▶ _Problem details_:
Once every line below has been checked for "rcases", give only the number of lines that have it.
*** Data Section Begins ***
-- pv_equiv track=rewrite | github.com/FighterNan/SmartUpdate | scripts/range2prefix.py | range2prefix
-- ===== SOURCE A (Python) =====
-- def range2prefix(begin, end, W):
--     p = {
--         'address': [],
--         'mask': []
--     }
--     while begin <= end:
--         i = 1
--         while i <= W:
--             if begin % (1 << i) != 0 or begin + (1 << i) - 1 > end:
--                 break;
--             i += 1
--         p['address'].append(begin)
--         p['mask'].append(W - i + 1)
--         begin += 1 << (i - 1)
--     return p
-- ===== SOURCE B (Python) =====
-- def _block_exp(begin, end, W):
--     # largest exponent e (clamped at 0): block of 2^e addresses fits in the
--     # remaining range, is aligned at begin, and respects the width W
--     e = min((end - begin + 1).bit_length() - 1, W)
--     if begin != 0:
--         e = min(e, (begin & -begin).bit_length() - 1)
--     return e if e >= 0 else 0
--
--
-- def range2prefix(begin, end, W):
--     address = []
--     mask = []
--     while begin <= end:
--         e = _block_exp(begin, end, W)
--         address.append(begin)
--         mask.append(W - e)
--         begin += 1 << e
--     return {'address': address, 'mask': mask}
-- ===== Notes on version B (the rewrite author's own statement) =====
-- stated objective: simpler
-- what changed: The O(W) inner scanning loop of A is replaced by a closed-form O(1) computation of the block exponent per emitted prefix, via bit_length and the lowest-set-bit trick (begin & -begin).
import Mathlib
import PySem

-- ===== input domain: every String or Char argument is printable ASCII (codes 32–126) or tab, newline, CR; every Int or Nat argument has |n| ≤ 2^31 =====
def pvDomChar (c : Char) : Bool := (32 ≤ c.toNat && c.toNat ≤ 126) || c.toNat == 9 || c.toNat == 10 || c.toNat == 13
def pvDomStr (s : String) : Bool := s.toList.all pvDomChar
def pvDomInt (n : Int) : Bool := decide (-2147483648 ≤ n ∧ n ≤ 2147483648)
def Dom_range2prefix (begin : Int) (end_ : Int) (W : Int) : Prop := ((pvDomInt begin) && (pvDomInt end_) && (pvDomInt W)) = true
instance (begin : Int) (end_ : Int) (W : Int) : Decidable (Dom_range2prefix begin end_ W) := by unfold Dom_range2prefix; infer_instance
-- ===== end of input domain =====

-- B replaces A's O(W) inner scanning loop by a closed-form per-step block-exponent
-- computation (bit_length / lowest set bit); objective: simpler.


-- ===== PORT A =====
-- inner 'while i <= W' loop of A; '1 << i' (i ≥ 0) is 2 ^ i.toNat; '%' is Python floor mod
def r2pInner (begin : Int) (end_ : Int) (W : Int) (i : Int) : Int :=
  if hiW : i ≤ W then
    if PySem.Int.mod begin (2 ^ i.toNat) ≠ 0 ∨ begin + 2 ^ i.toNat - 1 > end_ then i
    else r2pInner begin end_ W (i + 1)
  else i
termination_by (W + 1 - i).toNat
decreasing_by omega

-- outer 'while begin <= end' loop; the two growing dict values as accumulators
def r2pOuter (begin : Int) (end_ : Int) (W : Int) (addr : List Int) (mask : List Int) :
    List Int × List Int :=
  if _h : begin ≤ end_ then
    let i := r2pInner begin end_ W 1
    r2pOuter (begin + 2 ^ (i - 1).toNat) end_ W (addr ++ [begin]) (mask ++ [W - i + 1])
  else (addr, mask)
termination_by (end_ + 1 - begin).toNat
decreasing_by
  have : (0 : Int) < 2 ^ ((r2pInner begin end_ W 1) - 1).toNat := pow_pos (by norm_num) _
  omega

def range2prefix (begin : Int) (end_ : Int) (W : Int) : List (String × List Int) :=
  let p := r2pOuter begin end_ W [] []
  [("address", p.1), ("mask", p.2)]

-- ===== PORT B =====
-- n.bit_length() for n ≥ 0 is Nat.size
def pyBitLength (n : Int) : Int := (n.natAbs.size : Int)

-- _block_exp of Source B
def blockExp (begin : Int) (end_ : Int) (W : Int) : Int :=
  let e0 := min (pyBitLength (end_ - begin + 1) - 1) W
  let e1 := if begin ≠ 0 then min e0 (pyBitLength (Int.land begin (-begin)) - 1) else e0
  if 0 ≤ e1 then e1 else 0

def r2pLoop (begin : Int) (end_ : Int) (W : Int) : List Int × List Int :=
  if _h : begin ≤ end_ then
    let e := blockExp begin end_ W
    let rest := r2pLoop (begin + 2 ^ e.toNat) end_ W
    (begin :: rest.1, (W - e) :: rest.2)
  else ([], [])
termination_by (end_ + 1 - begin).toNat
decreasing_by
  have : (0 : Int) < 2 ^ (blockExp begin end_ W).toNat := pow_pos (by norm_num) _
  omega

def range2prefix_alt (begin : Int) (end_ : Int) (W : Int) : List (String × List Int) :=
  let p := r2pLoop begin end_ W
  [("address", p.1), ("mask", p.2)]

-- ===== PRECONDITION & SPEC =====
def Spec_range2prefix (begin : Int) (end_ : Int) (W : Int) (out : List (String × List Int)) : Prop := out = range2prefix_alt begin end_ W
instance (begin : Int) (end_ : Int) (W : Int) (out : List (String × List Int)) : Decidable (Spec_range2prefix begin end_ W out) := by unfold Spec_range2prefix; infer_instance

-- ===== CLAIM (what is proved, stated in full; the proofs are below) =====
def Claim_equal_range2prefix : Prop := ∀ (begin : Int) (end_ : Int) (W : Int), Dom_range2prefix begin end_ W → Spec_range2prefix begin end_ W (range2prefix begin end_ W)


-- ===== LEMMAS AND PROOFS =====

-- Nat.ldiff a (a-1) is the lowest set bit of a (a ≥ 1): a power of two exactly dividing a
theorem ldiff_pred_lowbit (a : Nat) (ha : 1 ≤ a) :
    ∃ t, Nat.ldiff a (a - 1) = 2 ^ t ∧ 2 ^ t ∣ a ∧ ¬ 2 ^ (t + 1) ∣ a := by
  induction a using Nat.strong_induction_on with
  | _ a ih =>
    rcases Nat.even_or_odd a with he | ho
    · obtain ⟨m, hm⟩ := he
      have hm1 : 1 ≤ m := by omega
      obtain ⟨t, h1, h2, h3⟩ := ih m (by omega) hm1
      refine ⟨t + 1, ?_, ?_, ?_⟩
      · apply Nat.eq_of_testBit_eq
        intro i
        cases i with
        | zero =>
          have e0 : a % 2 = 0 := by omega
          have e1 : (a - 1) % 2 = 1 := by omega
          rw [Nat.testBit_ldiff, Nat.testBit_two_pow, Nat.testBit_zero, Nat.testBit_zero, e0, e1]
          simp
        | succ k =>
          have e1 : a / 2 = m := by omega
          have e2 : (a - 1) / 2 = m - 1 := by omega
          rw [Nat.testBit_ldiff, Nat.testBit_add_one, Nat.testBit_add_one, e1, e2,
            ← Nat.testBit_ldiff, h1, Nat.testBit_two_pow, Nat.testBit_two_pow]
          simp only [decide_eq_decide]
          omega
      · obtain ⟨c, hc⟩ := h2
        refine ⟨c, ?_⟩
        have h' : 2 ^ (t + 1) * c = 2 * (2 ^ t * c) := by ring
        omega
      · rintro ⟨c, hc⟩
        apply h3
        refine ⟨c, ?_⟩
        have h' : 2 ^ (t + 1 + 1) * c = 2 * (2 ^ (t + 1) * c) := by ring
        omega
    · have e0 : a % 2 = 1 := Nat.odd_iff.mp ho
      refine ⟨0, ?_, one_dvd _, ?_⟩
      · apply Nat.eq_of_testBit_eq
        intro i
        cases i with
        | zero =>
          have e1 : (a - 1) % 2 = 0 := by omega
          rw [Nat.testBit_ldiff, Nat.testBit_zero, Nat.testBit_zero, e0, e1]
          simp
        | succ k =>
          have e2 : (a - 1) / 2 = a / 2 := by omega
          rw [Nat.testBit_ldiff, Nat.testBit_add_one, Nat.testBit_add_one, e2]
          simp [Nat.testBit_add_one]
      · rw [pow_one]
        omega

-- fit: 2^j ≤ n  ↔  j ≤ bit_length n - 1, for n ≥ 1
theorem fit_char (n : Int) (hn : 1 ≤ n) (j : Int) (hj : 0 ≤ j) :
    ((2 : Int) ^ j.toNat ≤ n ↔ j ≤ pyBitLength n - 1) := by
  obtain ⟨m, rfl⟩ : ∃ m : Nat, n = (m : Int) := ⟨n.toNat, (Int.toNat_of_nonneg (by omega)).symm⟩
  have h1 : ((2 : Int) ^ j.toNat ≤ (m : Int)) ↔ (2 : Nat) ^ j.toNat ≤ m := by
    exact_mod_cast Iff.rfl
  rw [h1, pyBitLength, Int.natAbs_natCast, ← Nat.lt_size]
  omega

-- b & -b computed on the two's-complement representation is ldiff |b| (|b|-1)
theorem land_neg_self (b : Int) (hb : b ≠ 0) :
    Int.land b (-b) = ((Nat.ldiff b.natAbs (b.natAbs - 1) : Nat) : Int) := by
  cases b with
  | ofNat m =>
    cases m with
    | zero => simp at hb
    | succ k => rfl
  | negSucc m => rfl

-- align: 2^j ∣ b  ↔  j ≤ bit_length (b & -b) - 1, for b ≠ 0
theorem align_char (b : Int) (hb : b ≠ 0) (j : Int) (hj : 0 ≤ j) :
    ((2 : Int) ^ j.toNat ∣ b ↔ j ≤ pyBitLength (Int.land b (-b)) - 1) := by
  have ha : 1 ≤ b.natAbs := by
    have := Int.natAbs_eq_zero.not.mpr hb
    omega
  obtain ⟨t, h1, h2, h3⟩ := ldiff_pred_lowbit b.natAbs ha
  rw [land_neg_self b hb, h1, pyBitLength, Int.natAbs_natCast, Nat.size_pow]
  have hd : ((2 : Int) ^ j.toNat ∣ b) ↔ (2 : Nat) ^ j.toNat ∣ b.natAbs := by
    rw [← Int.natAbs_dvd_natAbs]
    norm_num
  rw [hd]
  constructor
  · intro h
    by_contra hgt
    have hjt : t + 1 ≤ j.toNat := by omega
    exact h3 (dvd_trans (pow_dvd_pow 2 hjt) h)
  · intro h
    exact dvd_trans (pow_dvd_pow 2 (by omega : j.toNat ≤ t)) h2

theorem blockExp_nonneg (b e_ W : Int) : 0 ≤ blockExp b e_ W := by
  simp only [blockExp]
  split_ifs <;> omega

-- continuation condition of A's inner loop  ↔  j ≤ blockExp, for 1 ≤ j
theorem cont_char (b e_ W : Int) (hbe : b ≤ e_) (j : Int) (hj : 1 ≤ j) :
    ((j ≤ W ∧ PySem.Int.mod b (2 ^ j.toNat) = 0 ∧ b + 2 ^ j.toNat - 1 ≤ e_)
      ↔ j ≤ blockExp b e_ W) := by
  have hF := fit_char (e_ - b + 1) (by omega) j (by omega)
  have hfit2 : (b + 2 ^ j.toNat - 1 ≤ e_) ↔ j ≤ pyBitLength (e_ - b + 1) - 1 := by omega
  have hmod : (PySem.Int.mod b (2 ^ j.toNat) = 0) ↔ ((2 : Int) ^ j.toNat ∣ b) :=
    PySem.Int.mod_eq_zero_iff_dvd _ _
  by_cases hb : b = 0
  · have hd0 : PySem.Int.mod b (2 ^ j.toNat) = 0 := by
      rw [hmod, hb]
      exact dvd_zero _
    simp only [blockExp]
    rw [if_neg (not_not.mpr hb)]
    constructor
    · rintro ⟨hW, -, hfit⟩
      rw [hfit2] at hfit
      split_ifs <;> omega
    · intro h
      split_ifs at h with h0
      · exact ⟨by omega, hd0, by rw [hfit2]; omega⟩
      · omega
  · have hA := align_char b hb j (by omega)
    rw [hmod, hA, hfit2]
    simp only [blockExp]
    rw [if_pos hb]
    split_ifs <;> omega

theorem inner_eq (b e_ W : Int) (hbe : b ≤ e_) : ∀ (i : Int), 1 ≤ i →
    i ≤ blockExp b e_ W + 1 → r2pInner b e_ W i = blockExp b e_ W + 1 := by
  have hE := blockExp_nonneg b e_ W
  intro i
  induction i using r2pInner.induct (begin := b) (end_ := e_) (W := W) with
  | case1 i hiW hbrk =>
    intro h1 h2
    rw [r2pInner, dif_pos hiW, if_pos hbrk]
    have hc := cont_char b e_ W hbe i h1
    by_contra hne
    have hcont := hc.mpr (by omega)
    rcases hbrk with hm | hgt
    · exact hm hcont.2.1
    · omega
  | case2 i hiW hbrk ih =>
    intro h1 h2
    rw [r2pInner, dif_pos hiW, if_neg hbrk]
    rw [not_or, not_lt] at hbrk
    rw [Ne, not_not] at hbrk
    by_cases hlast : i + 1 ≤ blockExp b e_ W + 1
    · exact ih (by omega) hlast
    · have hci := (cont_char b e_ W hbe i h1).mp ⟨hiW, hbrk.1, by omega⟩
      exact absurd hci (by omega)
  | case3 i hiW =>
    intro h1 h2
    rw [r2pInner, dif_neg hiW]
    have hc := cont_char b e_ W hbe i h1
    by_contra hne
    have hcont := hc.mpr (by omega)
    exact hiW hcont.1

theorem outer_eq (e_ W : Int) (b : Int) (addr mask : List Int) :
    r2pOuter b e_ W addr mask = (addr ++ (r2pLoop b e_ W).1, mask ++ (r2pLoop b e_ W).2) := by
  induction b, addr, mask using r2pOuter.induct (end_ := e_) (W := W) with
  | case1 b addr mask hbe _i ih =>
    have hi : r2pInner b e_ W 1 = blockExp b e_ W + 1 :=
      inner_eq b e_ W hbe 1 (by omega) (by have := blockExp_nonneg b e_ W; omega)
    have hi1 : r2pInner b e_ W 1 - 1 = blockExp b e_ W := by omega
    have h_i2 : _i = blockExp b e_ W + 1 := hi
    have e1 : blockExp b e_ W + 1 - 1 = blockExp b e_ W := by omega
    have e2 : W - (blockExp b e_ W + 1) + 1 = W - blockExp b e_ W := by omega
    rw [r2pOuter, dif_pos hbe]
    conv_rhs => rw [r2pLoop, dif_pos hbe]
    simp only [h_i2, hi, e1, e2] at ih ⊢
    rw [ih]
    simp
  | case2 b addr mask hbe =>
    rw [r2pOuter, dif_neg hbe]
    conv_rhs => rw [r2pLoop, dif_neg hbe]
    simp

-- ===== VERDICT (by name: the statement is the Claim_ definition above) =====
theorem range2prefix_spec : Claim_equal_range2prefix := by
  intro b e_ W _
  unfold Spec_range2prefix range2prefix range2prefix_alt
  simp [outer_eq]
-- pv_equiv track=rewrite | github.com/Snowflake-Labs/CMSgov-pricing-transparency | src/python/in_network_udtf/negotiation_arrangements_dagbuilder.py | reshape_tasks_to_matrix
-- ===== SOURCE A (Python) =====
-- def reshape_tasks_to_matrix(p_tasks_count: int ,p_parallel: int):
--     t = p_tasks_count
--     m = -1
--     n = -1
--     # Keep the matrix in 20 X 10 matrix
--     for x in range(p_parallel):
--         for y in range(p_parallel):
--             if x*y == t:
--                 m = max(x ,y)
--                 n = min(x, y)
--                 break
--         if m != -1:
--             break
--
--     #choosen_shape = f'{m} X {n} => {t}'
--     task_matrix_shape = (m,n)
--     return task_matrix_shape
-- ===== SOURCE B (Python) =====
-- def reshape_tasks_to_matrix(p_tasks_count: int, p_parallel: int):
--     t = p_tasks_count
--     if t == 0:
--         return (0, 0) if p_parallel > 0 else (-1, -1)
--     if t < 0:
--         return (-1, -1)
--     for x in range(1, p_parallel):
--         if t % x == 0 and t // x < p_parallel:
--             y = t // x
--             return (max(x, y), min(x, y))
--     return (-1, -1)
-- ===== Notes on version B (the rewrite author's own statement) =====
-- stated objective: faster
-- what changed: Replaced the nested x,y scan over range(p_parallel)^2 by a single loop over x that tests divisibility and computes y = t // x directly, with the t==0 and t<0 rows answered up front.
import Mathlib
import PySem

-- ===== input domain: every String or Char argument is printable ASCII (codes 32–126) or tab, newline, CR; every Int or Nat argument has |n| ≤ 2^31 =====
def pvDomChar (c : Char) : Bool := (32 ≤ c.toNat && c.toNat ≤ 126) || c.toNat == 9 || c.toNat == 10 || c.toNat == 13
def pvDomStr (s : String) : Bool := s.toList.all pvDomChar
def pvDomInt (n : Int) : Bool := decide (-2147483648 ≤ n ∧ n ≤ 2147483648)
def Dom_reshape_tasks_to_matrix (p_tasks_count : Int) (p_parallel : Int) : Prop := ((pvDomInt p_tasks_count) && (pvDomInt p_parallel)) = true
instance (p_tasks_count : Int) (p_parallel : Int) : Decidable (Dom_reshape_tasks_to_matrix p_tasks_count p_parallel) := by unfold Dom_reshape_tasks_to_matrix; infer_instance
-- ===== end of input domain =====

-- B replaces A's nested O(p^2) scan by a single divisor loop (y = t // x); measured asymptotically faster.

-- ===== PORT A =====
-- inner 'for y in range(p_parallel): if x*y == t: m,n = max,min; break' — break encoded as Option
def pvAInner (t x : Int) (y : Nat) : Nat → Option (Int × Int)
  | 0 => none
  | fuel+1 =>
    if x * (y : Int) = t then some (max x (y : Int), min x (y : Int))
    else pvAInner t x (y+1) fuel

-- outer 'for x in range(p_parallel): …; if m != -1: break' (m,n start at -1,-1)
def pvAOuter (t : Int) (p : Nat) (x : Nat) : Nat → Int × Int
  | 0 => (-1, -1)
  | fuel+1 =>
    match pvAInner t (x : Int) 0 p with
    | some r => r
    | none => pvAOuter t p (x+1) fuel

def reshape_tasks_to_matrix (p_tasks_count : Int) (p_parallel : Int) : List Int :=
  let r := pvAOuter p_tasks_count p_parallel.toNat 0 p_parallel.toNat
  [r.1, r.2]

-- ===== PORT B =====
-- 'for x in range(1, p_parallel): if t % x == 0 and t // x < p_parallel: return (max(x,y), min(x,y))'
def pvBLoop (t p : Int) (x : Nat) : Nat → Int × Int
  | 0 => (-1, -1)
  | fuel+1 =>
    if PySem.Int.mod t (x : Int) = 0 ∧ PySem.Int.floordiv t (x : Int) < p then
      (max (x : Int) (PySem.Int.floordiv t (x : Int)),
       min (x : Int) (PySem.Int.floordiv t (x : Int)))
    else pvBLoop t p (x+1) fuel

def reshape_tasks_to_matrix_alt (p_tasks_count : Int) (p_parallel : Int) : List Int :=
  if p_tasks_count = 0 then
    (if 0 < p_parallel then [0, 0] else [-1, -1])
  else if p_tasks_count < 0 then [-1, -1]
  else
    let r := pvBLoop p_tasks_count p_parallel 1 (p_parallel - 1).toNat
    [r.1, r.2]

-- ===== PRECONDITION & SPEC =====
def Spec_reshape_tasks_to_matrix (p_tasks_count : Int) (p_parallel : Int) (out : List Int) : Prop := out = reshape_tasks_to_matrix_alt p_tasks_count p_parallel
instance (p_tasks_count : Int) (p_parallel : Int) (out : List Int) : Decidable (Spec_reshape_tasks_to_matrix p_tasks_count p_parallel out) := by unfold Spec_reshape_tasks_to_matrix; infer_instance

-- ===== CLAIM (what is proved, stated in full; the proofs are below) =====
def Claim_equal_reshape_tasks_to_matrix : Prop := ∀ (p_tasks_count : Int) (p_parallel : Int), Dom_reshape_tasks_to_matrix p_tasks_count p_parallel → Spec_reshape_tasks_to_matrix p_tasks_count p_parallel (reshape_tasks_to_matrix p_tasks_count p_parallel)

-- ===== LEMMAS AND PROOFS =====

theorem pvAInner_none (t x : Int) (fuel : Nat) :
    ∀ y0 : Nat, (∀ y : Nat, y0 ≤ y → y < y0 + fuel → x * (y : Int) ≠ t) →
    pvAInner t x y0 fuel = none := by
  induction fuel with
  | zero => intro y0 _; rfl
  | succ f ih =>
    intro y0 h
    simp only [pvAInner]
    rw [if_neg (h y0 Nat.le.refl (by omega))]
    exact ih (y0 + 1) (fun y hy1 hy2 => h y (by omega) (by omega))

theorem pvAInner_some (t x : Int) (fuel : Nat) :
    ∀ y0 ys : Nat, y0 ≤ ys → ys < y0 + fuel → x * (ys : Int) = t →
    (∀ y : Nat, y0 ≤ y → y < ys → x * (y : Int) ≠ t) →
    pvAInner t x y0 fuel = some (max x (ys : Int), min x (ys : Int)) := by
  induction fuel with
  | zero => intro y0 ys h1 h2; omega
  | succ f ih =>
    intro y0 ys h1 h2 heq hmin
    simp only [pvAInner]
    by_cases h0 : x * (y0 : Int) = t
    · have : ys = y0 := by
        by_contra hne
        exact hmin y0 Nat.le.refl (by omega) h0
      subst this
      rw [if_pos h0]
    · rw [if_neg h0]
      have hne : y0 ≠ ys := fun h => h0 (h ▸ heq)
      exact ih (y0 + 1) ys (by omega) (by omega) heq
        (fun y hy1 hy2 => hmin y (by omega) hy2)

-- for t < 0 the whole matrix scan finds nothing
theorem pvAOuter_neg (t : Int) (ht : t < 0) (p : Nat) (fuel : Nat) :
    ∀ x : Nat, pvAOuter t p x fuel = (-1, -1) := by
  induction fuel with
  | zero => intro x; rfl
  | succ f ih =>
    intro x
    simp only [pvAOuter]
    rw [pvAInner_none t (x : Int) p 0 (fun y _ _ => by
      have hx : (0:Int) ≤ (x : Int) := Int.natCast_nonneg x
      have hy : (0:Int) ≤ (y : Int) := Int.natCast_nonneg y
      nlinarith)]
    exact ih (x + 1)

-- main loop alignment for t > 0: A's row x equals B's step x, for x ≥ 1
theorem pvLoop_eq (t p : Int) (ht : 0 < t) (fuel : Nat) :
    ∀ x : Nat, 1 ≤ x → pvAOuter t p.toNat x fuel = pvBLoop t p x fuel := by
  induction fuel with
  | zero => intro x _; rfl
  | succ f ih =>
    intro x hx
    have hx0 : (0:Int) < (x : Int) := by exact_mod_cast hx
    have hmod : PySem.Int.mod t (x : Int) = t % (x : Int) :=
      PySem.Int.mod_eq_emod_of_pos hx0
    have hdiv : PySem.Int.floordiv t (x : Int) = t / (x : Int) :=
      PySem.Int.floordiv_eq_ediv_of_pos hx0
    simp only [pvAOuter, pvBLoop]
    by_cases hc : PySem.Int.mod t (x : Int) = 0 ∧ PySem.Int.floordiv t (x : Int) < p
    · obtain ⟨hm, hlt⟩ := hc
      rw [hmod] at hm
      rw [hdiv] at hlt
      have hdvd : (x : Int) ∣ t := Int.dvd_of_emod_eq_zero hm
      have hq : t / (x : Int) * (x : Int) = t := Int.ediv_mul_cancel hdvd
      have hq0 : 0 ≤ t / (x : Int) := Int.ediv_nonneg (le_of_lt ht) (le_of_lt hx0)
      set q := t / (x : Int) with hqdef
      have hys : ((q.toNat : Int)) = q := Int.toNat_of_nonneg hq0
      have h1 : (x : Int) * (q.toNat : Int) = t := by rw [hys]; linarith [hq]
      have h2 : q.toNat < p.toNat := by omega
      rw [pvAInner_some t (x : Int) p.toNat 0 q.toNat (by omega) (by omega) h1
        (fun y _ hy2 => by
          intro habs
          have : (y : Int) = q := by
            have := mul_left_cancel₀ (ne_of_gt hx0) (habs.trans h1.symm)
            omega
          omega)]
      rw [if_pos ⟨by rw [hmod]; exact hm, by rw [hdiv]; exact hlt⟩]
      rw [hys, hdiv]
    · rw [pvAInner_none t (x : Int) p.toNat 0 (fun y _ hy2 => by
        intro habs
        apply hc
        have hdvd : (x : Int) ∣ t := ⟨(y : Int), habs.symm⟩
        have hm : t % (x : Int) = 0 := Int.emod_eq_zero_of_dvd hdvd
        have hdq : t / (x : Int) = (y : Int) := by
          rw [← habs]
          exact Int.mul_ediv_cancel_left _ (ne_of_gt hx0)
        refine ⟨by rw [hmod]; exact hm, ?_⟩
        rw [hdiv, hdq]
        omega)]
      rw [if_neg hc]
      exact ih (x + 1) (by omega)

-- ===== VERDICT (by name: the statement is the Claim_ definition above) =====
theorem reshape_tasks_to_matrix_spec : Claim_equal_reshape_tasks_to_matrix := by
  intro t p _
  unfold Spec_reshape_tasks_to_matrix reshape_tasks_to_matrix reshape_tasks_to_matrix_alt
  rcases lt_trichotomy t 0 with ht | ht | ht
  · -- t < 0 : no product of two nonnegatives equals t
    rw [pvAOuter_neg t ht p.toNat p.toNat 0]
    rw [if_neg (by omega), if_pos ht]
  · -- t = 0
    subst ht
    rw [if_pos rfl]
    by_cases hp : 0 < p
    · obtain ⟨f, hf⟩ : ∃ f, p.toNat = f + 1 := ⟨p.toNat - 1, by omega⟩
      rw [hf]
      simp only [pvAOuter]
      simp [pvAInner, hp]
    · have : p.toNat = 0 := by omega
      rw [this]
      simp only [pvAOuter]
      rw [if_neg hp]
  · -- t > 0 : row x = 0 finds nothing, then rows align with B's loop
    rw [if_neg (by omega), if_neg (by omega)]
    by_cases hp : p ≤ 0
    · have h0 : p.toNat = 0 := by omega
      have h1 : (p - 1).toNat = 0 := by omega
      rw [h0, h1]
      rfl
    · replace hp : 0 < p := by omega
      obtain ⟨f, hf⟩ : ∃ f, p.toNat = f + 1 ∧ (p - 1).toNat = f := by
        refine ⟨p.toNat - 1, by omega, by omega⟩
      obtain ⟨hf1, hf2⟩ := hf
      rw [hf1, hf2]
      simp only [pvAOuter]
      rw [pvAInner_none t ((0:Nat) : Int) (f + 1) 0 (fun y _ _ => by
        push_cast; omega)]
      rw [← hf1]
      exact congrArg (fun r : Int × Int => [r.1, r.2]) (pvLoop_eq t p ht f 1 (by omega))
*** Data Section Ends ***
▶ _Output for this task_:
3